WHY? is definitely love-it-or-hate-it material, though. Seminal music-criticism website pitchfork.com recently panned “Mumps, etc.,” awarding it a humiliating rating of 2.8 out of 10. In contrast, the site gave a rating of 8.2. to WHY?’s 2008 sophomore album, “Alopecia,” which to my mind doesn’t match the audio or lyrical approach of “Mumps.” Remember the part about WHY? being a tough musical nut to crack?
The most impressive difference on “Mumps, etc.,” however, is its achingly beautiful instrumentation, which harks to WHY?’s hip-hop heavy roots, while carrying on the band’s late-period indie-rock soul-searching. Josiah, who usually handles all of WHY?’s drums, electronic beats and production, said the band decided to record in Denton, Texas, where they recruited students from the nearby University of North Texas’ nationally renowned music program to add symphonic and orchestral touches to “Mumps, etc.” “We’ve always recorded everything ourselves,” Josiah said. “So it was definitely new going to UNT and having graduate and doctoral students help us achieve a different sound. But I think it worked out.”
Being different has never been a problem for WHY? Yoni started rhyming in the mid-’90s with a mixed bag of alternative-minded rappers. After moving west to the Bay Area, he released a score of left-field hip-hop records under various pseudonyms, including Greenthink, Clouddead, Object Beings, Reaching Quiet and Hymie’s Basement. In 2003, Yoni recruited his brother Josiah and good friends Doug McDiarmid and Matt Meldon for a solo album, eventually turning that group into WHY?’s core (Meldon has since departed, replaced most recently by Josiah’s wife, Liz). Since the beginning, though, the band hasn’t shied away from controversy and contradiction. “Part of the fun for us has been finding different ways to go for the sound that we want to hear,” Josiah said. “I guess that’s what makes us unique.”
Given Yoni’s hip-hop history (he co-founded well-respected alt-rap label Anticon Records), his reputation as a tongue-twister will remain, even if “Mumps, etc.” is full of signifiers that point to the aforementioned “end” of Yoni’s career. Watching the band’s recent six-part mockumentary, “Documenting WHY?,” though, it’s hard to decide how much stock to put in those claims.
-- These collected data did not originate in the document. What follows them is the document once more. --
-- pv_equiv track=rewrite | github.com/iamrishap/PythonBits | InterviewBits/dp/ways-to-color-3N-board.py | solve_another
-- ===== SOURCE A (Python) =====
-- def solve_another(A):
--     # ways to fill first column
--     c3 = 24  # when 3 colors (A,B,C,D) used: 4*3*2
--     c2 = 12  # when 2 colours (A,B,C) used: 4*3
--     # ways to fill 2nd column onwards
--     for i in range(2, A + 1):
--         temp = c3
--         c3 = (11 * c3 + 10 * c2) % 1000000007  # calculated manually
--         c2 = (5 * temp + 7 * c2) % 1000000007
--     return (c3 + c2) % 1000000007
-- ===== SOURCE B (Python) =====
-- def solve_another(A):
--     MOD = 1000000007
--     def mat_mul(X, Y):
--         (a, b, c, d), (e, f, g, h) = X, Y
--         return ((a * e + b * g) % MOD, (a * f + b * h) % MOD,
--                 (c * e + d * g) % MOD, (c * f + d * h) % MOD)
--     def mat_pow(M, n):
--         R = (1, 0, 0, 1)
--         while n > 0:
--             if n % 2 == 1:
--                 R = mat_mul(R, M)
--             M = mat_mul(M, M)
--             n //= 2
--         return R
--     n = A - 1 if A > 1 else 0
--     a, b, c, d = mat_pow((11, 10, 5, 7), n)
--     c3 = (a * 24 + b * 12) % MOD
--     c2 = (c * 24 + d * 12) % MOD
--     return (c3 + c2) % MOD
-- ===== Notes on version B (the rewrite author's own statement) =====
-- stated objective: faster
-- what changed: Replaces the O(N) linear recurrence loop by binary exponentiation of the 2x2 transition matrix ((11,10),(5,7)) mod 1e9+7, applied to the initial vector (24,12).
import Mathlib
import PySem

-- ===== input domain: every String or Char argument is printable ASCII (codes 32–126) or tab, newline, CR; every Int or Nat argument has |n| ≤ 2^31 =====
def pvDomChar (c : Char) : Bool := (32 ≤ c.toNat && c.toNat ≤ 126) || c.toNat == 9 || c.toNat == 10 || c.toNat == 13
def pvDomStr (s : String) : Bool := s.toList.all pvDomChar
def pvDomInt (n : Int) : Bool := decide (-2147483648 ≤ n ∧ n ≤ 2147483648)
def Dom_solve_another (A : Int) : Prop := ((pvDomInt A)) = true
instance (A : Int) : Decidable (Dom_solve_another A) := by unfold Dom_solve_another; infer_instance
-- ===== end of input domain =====

-- B replaces A's O(N) recurrence loop by binary exponentiation of the 2x2 transition matrix mod 1e9+7 (objective: faster, asymptotic).

-- ===== PORT A =====
def solve_another (A : Int) : Int :=
  let st := (PySem.List.pyRange 2 (A + 1) 1).foldl
    (fun (s : Int × Int) _ =>
      let temp := s.1
      ((11 * s.1 + 10 * s.2) % 1000000007, (5 * temp + 7 * s.2) % 1000000007))
    (24, 12)
  (st.1 + st.2) % 1000000007

-- ===== PORT B =====
def matMulB (X Y : Int × Int × Int × Int) : Int × Int × Int × Int :=
  match X, Y with
  | (a, b, c, d), (e, f, g, h) =>
    ((a * e + b * g) % 1000000007, (a * f + b * h) % 1000000007,
     (c * e + d * g) % 1000000007, (c * f + d * h) % 1000000007)

def matPowLoop (R M : Int × Int × Int × Int) (n : Nat) : Int × Int × Int × Int :=
  if n = 0 then R
  else matPowLoop (if n % 2 = 1 then matMulB R M else R) (matMulB M M) (n / 2)
termination_by n
decreasing_by omega

def solve_another_alt (A : Int) : Int :=
  let n : Nat := if A > 1 then (A - 1).toNat else 0
  match matPowLoop (1, 0, 0, 1) (11, 10, 5, 7) n with
  | (a, b, c, d) =>
    let c3 := (a * 24 + b * 12) % 1000000007
    let c2 := (c * 24 + d * 12) % 1000000007
    (c3 + c2) % 1000000007

-- ===== PRECONDITION & SPEC =====
def Spec_solve_another (A : Int) (out : Int) : Prop := out = solve_another_alt A
instance (A : Int) (out : Int) : Decidable (Spec_solve_another A out) := by unfold Spec_solve_another; infer_instance

-- ===== CLAIM (what is proved, stated in full; the proofs are below) =====
def Claim_equal_solve_another : Prop := ∀ (A : Int), Dom_solve_another A → Spec_solve_another A (solve_another A)

-- ===== LEMMAS AND PROOFS =====

abbrev pvK := ZMod 1000000007

def pvToM (X : Int × Int × Int × Int) : Matrix (Fin 2) (Fin 2) pvK :=
  !![(X.1 : pvK), (X.2.1 : pvK); (X.2.2.1 : pvK), (X.2.2.2 : pvK)]

def pvStep (v : Int × Int) : Int × Int :=
  ((11 * v.1 + 10 * v.2) % 1000000007, (5 * v.1 + 7 * v.2) % 1000000007)

def pvX : Matrix (Fin 2) (Fin 2) pvK := pvToM (11, 10, 5, 7)

theorem pv_cast_mod (x : Int) : ((x % 1000000007 : Int) : pvK) = (x : pvK) := by
  have h : ((1000000007 : Nat) : Int) = 1000000007 := by norm_num
  rw [← h]
  exact ZMod.intCast_mod x 1000000007

theorem pv_eq_of_cast (x y : Int) (h : (x : pvK) = (y : pvK)) :
    x % 1000000007 = y % 1000000007 := by
  have h2 := (ZMod.intCast_eq_intCast_iff x y 1000000007).1 h
  have h3 : x % ((1000000007 : Nat) : Int) = y % ((1000000007 : Nat) : Int) := h2
  norm_num at h3
  exact h3

theorem pvToM_mul (X Y : Int × Int × Int × Int) :
    pvToM (matMulB X Y) = pvToM X * pvToM Y := by
  obtain ⟨a, b, c, d⟩ := X
  obtain ⟨e, f, g, h⟩ := Y
  ext i j
  fin_cases i <;> fin_cases j <;>
    simp [matMulB, pvToM, Matrix.mul_apply, Fin.sum_univ_two, pv_cast_mod]

theorem pvToM_one : pvToM (1, 0, 0, 1) = 1 := by
  ext i j
  fin_cases i <;> fin_cases j <;> simp [pvToM]

theorem matPowLoop_cast (R M : Int × Int × Int × Int) (n : Nat) :
    pvToM (matPowLoop R M n) = pvToM R * (pvToM M) ^ n := by
  induction R, M, n using matPowLoop.induct with
  | case1 R M => simp [matPowLoop]
  | case2 R M n hn ih =>
    rw [matPowLoop, if_neg hn]
    simp only [dite_eq_ite] at ih
    rw [ih, pvToM_mul]
    have hsq : (pvToM M * pvToM M) ^ (n / 2) = (pvToM M) ^ (2 * (n / 2)) := by
      rw [pow_mul, sq]
    by_cases hpar : n % 2 = 1
    · rw [if_pos hpar, pvToM_mul, hsq, mul_assoc]
      have : pvToM M * pvToM M ^ (2 * (n / 2)) = pvToM M ^ n := by
        rw [← pow_succ']
        congr 1
        omega
      rw [this]
    · rw [if_neg hpar, hsq]
      have h2 : 2 * (n / 2) = n := by omega
      rw [h2]

theorem pv_foldl_const {α β : Type} (f : β → β) (l : List α) (s : β) :
    l.foldl (fun s _ => f s) s = f^[l.length] s := by
  induction l generalizing s with
  | nil => simp
  | cons x xs ih => simp [List.foldl, ih, Function.iterate_succ_apply]

theorem pv_iterate_cast (n : Nat) :
    (((pvStep^[n] (24, 12)).1 : pvK) = (pvX ^ n) 0 0 * 24 + (pvX ^ n) 0 1 * 12) ∧
    (((pvStep^[n] (24, 12)).2 : pvK) = (pvX ^ n) 1 0 * 24 + (pvX ^ n) 1 1 * 12) := by
  induction n with
  | zero => simp
  | succ n ih =>
    obtain ⟨ih1, ih2⟩ := ih
    rw [Function.iterate_succ_apply']
    have hpow : pvX ^ (n + 1) = pvX * pvX ^ n := by rw [← pow_succ']
    constructor
    · show (((11 * (pvStep^[n] (24, 12)).1 + 10 * (pvStep^[n] (24, 12)).2) % 1000000007 : Int) : pvK) = _
      rw [pv_cast_mod]
      push_cast
      rw [ih1, ih2, hpow]
      simp [pvX, pvToM, Matrix.mul_apply, Fin.sum_univ_two]
      ring
    · show (((5 * (pvStep^[n] (24, 12)).1 + 7 * (pvStep^[n] (24, 12)).2) % 1000000007 : Int) : pvK) = _
      rw [pv_cast_mod]
      push_cast
      rw [ih1, ih2, hpow]
      simp [pvX, pvToM, Matrix.mul_apply, Fin.sum_univ_two]
      ring

-- ===== VERDICT (by name: the statement is the Claim_ definition above) =====
theorem solve_another_spec : Claim_equal_solve_another := by
  intro A _
  show solve_another A = solve_another_alt A
  unfold solve_another solve_another_alt
  have hn : (if A > 1 then (A - 1).toNat else 0) = (A + 1 - 2).toNat := by
    split_ifs <;> omega
  rw [hn]
  set n : Nat := (A + 1 - 2).toNat with hdefn
  have hfold : (PySem.List.pyRange 2 (A + 1) 1).foldl
      (fun (s : Int × Int) _ =>
        let temp := s.1
        ((11 * s.1 + 10 * s.2) % 1000000007, (5 * temp + 7 * s.2) % 1000000007))
      (24, 12) = pvStep^[n] (24, 12) := by
    have hfun : (fun (s : Int × Int) (_ : Int) =>
        let temp := s.1
        ((11 * s.1 + 10 * s.2) % 1000000007, (5 * temp + 7 * s.2) % 1000000007))
        = fun (s : Int × Int) (_ : Int) => pvStep s := by
      funext s x; simp [pvStep]
    rw [hfun, pv_foldl_const pvStep (PySem.List.pyRange 2 (A + 1) 1) (24, 12)]
    rw [PySem.List.length_pyRange_one]
  rw [hfold]
  obtain ⟨h1, h2⟩ := pv_iterate_cast n
  have hP := matPowLoop_cast (1, 0, 0, 1) (11, 10, 5, 7) n
  rw [pvToM_one, one_mul] at hP
  set P := matPowLoop (1, 0, 0, 1) (11, 10, 5, 7) n with hPdef
  obtain ⟨a, b, c, d⟩ := P
  have ha : (a : pvK) = (pvX ^ n) 0 0 := by rw [pvX, ← hP]; simp [pvToM]
  have hb : (b : pvK) = (pvX ^ n) 0 1 := by rw [pvX, ← hP]; simp [pvToM]
  have hc : (c : pvK) = (pvX ^ n) 1 0 := by rw [pvX, ← hP]; simp [pvToM]
  have hd : (d : pvK) = (pvX ^ n) 1 1 := by rw [pvX, ← hP]; simp [pvToM]
  show ((pvStep^[n] (24, 12)).1 + (pvStep^[n] (24, 12)).2) % 1000000007
      = (match matPowLoop (1, 0, 0, 1) (11, 10, 5, 7) n with
         | (a, b, c, d) =>
           ((a * 24 + b * 12) % 1000000007 + (c * 24 + d * 12) % 1000000007) % 1000000007)
  rw [← hPdef]
  show ((pvStep^[n] (24, 12)).1 + (pvStep^[n] (24, 12)).2) % 1000000007
      = ((a * 24 + b * 12) % 1000000007 + (c * 24 + d * 12) % 1000000007) % 1000000007
  apply pv_eq_of_cast
  push_cast [pv_cast_mod]
  rw [h1, h2, ha, hb, hc, hd]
Perhaps that sense of comedic pathos is why it’s been so easy for WHY? to resist any external pressure to remain pigeonholed in one particular niche.
“In the beginning, our fans were mostly all hip-hop dudes in their 20s,” Josiah said. “But the fans have gotten a lot younger now — it’s definitely a different scene, although we still have the hip-hop contingent that always wants to hear the old stuff. It’s not really pressure, though, and it becomes less and less as the years go by.”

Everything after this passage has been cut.